1. Field of Invention
The present invention is related to the manufacture of III-V light emitting and laser diodes, particularly towards improving the characteristics of the electrical contact to the p-type portion of the diode.
2. Description of Related Art
Gallium nitride (GaN) compounds have wavelength emissions in the entire visible spectrum as well as part of the UV. FIG. 1 illustrates a typical GaN-based light emitting diode (LED). Currently, most GaN-based LEDs are epitaxially grown on a sapphire or silicon carbide (SiC) substrate. A double hetero-structure that includes a nucleation layer, n-type layer, active region, p-type AlGaN layer, and a p-type layer of GaN is formed on the substrate. In general, the ability to fabricate ohmic contacts to the p-type layer is essential for the realization of reliable light emitting diodes and laser diodes. Ohmic contacts to p-type GaN are difficult to achieve because the attainable hole concentration is limited for Mg-doped III-nitride based semiconductors. In addition, many light-emitting diodes and vertical cavity surface-emitting laser diodes use thin, transparent metal contacts. The choice of metals is limited and metal layers need to be thin, e.g. <15 nm, to reduce light absorption. Because there is poor lateral current spreading in p-type GaN, the metal layers typically cover nearly the entire device area.

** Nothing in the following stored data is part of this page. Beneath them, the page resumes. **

-- pv_equiv track=rewrite | github.com/manwar/perlweeklychallenge-club | challenge-344/lubos-kolouch/python/ch-2.py | array_formation
-- ===== SOURCE A (Python) =====
-- def array_formation(source: list[list[int]], target: list[int]) -> bool:
--     """
--     Determine if ``target`` can be constructed by concatenating subarrays from ``source``.
--
--     Args:
--         source (list[list[int]]): Available subarrays that may be reordered but not restructured.
--         target (list[int]): Desired array to build.
--
--     Returns:
--         bool: ``True`` if the target can be formed, otherwise ``False``.
--     """
--     used = [False] * len(source)
--     index = 0
--
--     while index < len(target):
--         matched = False
--
--         for i, piece in enumerate(source):
--             if used[i] or not piece or piece[0] != target[index]:
--                 continue
--
--             if index + len(piece) > len(target):
--                 continue
--
--             if all(target[index + offset] == value
--                    for offset, value in enumerate(piece)):
--                 used[i] = True
--                 index += len(piece)
--                 matched = True
--                 break
--
--         if not matched:
--             return False
--
--     return True
-- ===== SOURCE B (Python) =====
-- def array_formation(source: list[list[int]], target: list[int]) -> bool:
--     # Hash every piece (by full content) once, remembering source indices in order;
--     # at each position pick, over the distinct piece lengths, the matching piece
--     # with the smallest unused source index (= the one A's scan would take).
--     table = {}
--     for idx, piece in enumerate(source):
--         if piece:
--             table.setdefault(tuple(piece), []).append(idx)
--     lengths = sorted({len(p) for p in source if p})
--     i, n = 0, len(target)
--     while i < n:
--         best = None  # (source index, piece length)
--         for L in lengths:
--             if i + L > n:
--                 continue
--             idxs = table.get(tuple(target[i:i + L]))
--             if idxs and (best is None or idxs[0] < best[0]):
--                 best = (idxs[0], L)
--         if best is None:
--             return False
--         L = best[1]
--         table[tuple(target[i:i + L])].pop(0)
--         i += L
--     return True
-- ===== Notes on version B (the rewrite author's own statement) =====
-- stated objective: alternative
-- what changed: B drops A's per-step linear rescan of source with a used-flag array: it hashes every piece once by its full content (content -> ordered list of source indices), precomputes the distinct piece lengths, and at each target position looks up the slice for each distinct length, taking the candidate with the smallest unused source index - provably the same piece A's first-match scan picks.
import Mathlib
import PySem

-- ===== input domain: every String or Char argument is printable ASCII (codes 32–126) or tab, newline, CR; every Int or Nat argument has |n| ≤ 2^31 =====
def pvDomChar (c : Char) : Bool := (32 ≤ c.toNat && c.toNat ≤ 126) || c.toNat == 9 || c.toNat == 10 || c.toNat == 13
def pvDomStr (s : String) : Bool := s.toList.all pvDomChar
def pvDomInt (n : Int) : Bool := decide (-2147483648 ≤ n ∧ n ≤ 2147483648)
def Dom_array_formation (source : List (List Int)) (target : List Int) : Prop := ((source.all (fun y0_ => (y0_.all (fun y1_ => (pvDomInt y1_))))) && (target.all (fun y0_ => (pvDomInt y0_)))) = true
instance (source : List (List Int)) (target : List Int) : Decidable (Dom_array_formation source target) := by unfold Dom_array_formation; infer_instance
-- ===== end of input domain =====

-- B replaces A's per-step rescan of `source` with used-flags by a whole-piece hash table:
-- each piece (by full content) maps to its source indices in order; at each position B looks
-- up, for every distinct piece length, the slice of the target and takes the matching piece
-- with the smallest unused source index — exactly the piece A's first-match scan picks.

-- ===== PORT A =====
-- inner `for i, piece in enumerate(source)` of A: first unused piece that starts with
-- target[index], fits, and matches target elementwise; returns its index and the piece.
def pvScanA (pairs : List (List Int × Nat)) (used : List Bool) (target : List Int)
    (index : Nat) : Option (Nat × List Int) :=
  match pairs with
  | [] => none
  | (piece, i) :: rest =>
    if used.getD i false || piece == ([] : List Int)
        || !(piece.headI == PySem.List.pyGetD target (index : Int) 0) then
      pvScanA rest used target index
    else if decide (index + piece.length > target.length) then
      pvScanA rest used target index
    else if (PySem.List.enumerate piece).all
        (fun ov => PySem.List.pyGetD target ((index : Int) + ov.1) 0 == ov.2) then
      some (i, piece)
    else
      pvScanA rest used target index

theorem pvScanA_ne_nil {pairs : List (List Int × Nat)} {used : List Bool} {target : List Int}
    {index : Nat} {i : Nat} {piece : List Int}
    (h : pvScanA pairs used target index = some (i, piece)) : piece ≠ [] := by
  induction pairs with
  | nil => simp [pvScanA] at h
  | cons hd tl ih =>
    obtain ⟨p, j⟩ := hd
    simp only [pvScanA] at h
    split at h
    · exact ih h
    · split at h
      · exact ih h
      · split at h
        · rename_i h1 _ _
          simp only [Option.some.injEq, Prod.mk.injEq] at h
          intro hnil
          exact h1 (by simp [h.2.trans hnil])
        · exact ih h

-- the `while index < len(target)` loop of A, over (used, index)
def pvLoopA (source : List (List Int)) (target : List Int) (used : List Bool)
    (index : Nat) : Bool :=
  if h : index < target.length then
    match hs : pvScanA source.zipIdx used target index with
    | none => false
    | some (i, piece) => pvLoopA source target (used.set i true) (index + piece.length)
  else true
termination_by target.length - index
decreasing_by
  have hp : piece ≠ [] := pvScanA_ne_nil hs
  have : 0 < piece.length := List.length_pos_iff.mpr hp
  omega

def array_formation (source : List (List Int)) (target : List Int) : Bool :=
  pvLoopA source target (List.replicate source.length false) 0

-- ===== PORT B =====
-- `table.setdefault(tuple(piece), []).append(idx)` for each nonempty piece, in source order
def pvTable (source : List (List Int)) : PySem.Dict (List Int) (List Int) :=
  source.zipIdx.foldl
    (fun d x => if x.1.isEmpty then d else d.modify x.1 [] (fun l => l ++ [((x.2 : Nat) : Int)]))
    PySem.Dict.empty

-- `sorted({len(p) for p in source if p})`
def pvLengths (source : List (List Int)) : List Int :=
  PySem.List.sorted
    (PySem.Set.ofList
      (source.filterMap (fun p => if p.isEmpty then none else some ((p.length : Int)))))
    (fun x => x) false

-- body of `for L in lengths`: the length guard, the table lookup, and the truthiness test;
-- returns the smallest unused index of a piece equal to target[i:i+L], if any
def pvCandAt (table : PySem.Dict (List Int) (List Int)) (target : List Int) (i : Nat)
    (L : Int) : Option Int :=
  if (i : Int) + L > (target.length : Int) then none
  else
    match table.get? (PySem.List.slice target (some (i : Int)) (some ((i : Int) + L))) with
    | some (c :: _) => some c
    | _ => none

P-type conductivity for GaN is achieved by doping with Mg, which substitutes for gallium in the GaN lattice and acts as an acceptor (MgGa). MgGa introduces a relatively deep acceptor level into the band gap of GaN. As a consequence, only ˜1% of the incorporated Mg acceptors are ionized at room temperature. To illustrate, a Mg concentration ([Mg]) of ˜5e19 cm−3 is needed to achieve a room temperature hole concentration of ˜5e17 cm−3. Further, Mg-doped GaN requires a post-growth activation process to activate the p-type dopants. The post-growth activation process may be, for example, thermal annealing, low-energy electron-beam irradiation, or microwave exposure. For conductivity-optimized Mg-doped GaN layers, [Mg]<5 e19 cm−3, the acceptor concentration (NA) is about equal to the atomic Mg concentration and the resistivity can be around 1 Ω cm or less. These layers may be referred to as “p-type conductive layers”. Increasing the Mg content beyond approximately 5e19 cm−3 does not translate to higher acceptor concentration. Typically, a reduction of NA is observed when the [Mg] exceeds a certain maximum concentration and the layer becomes resistive.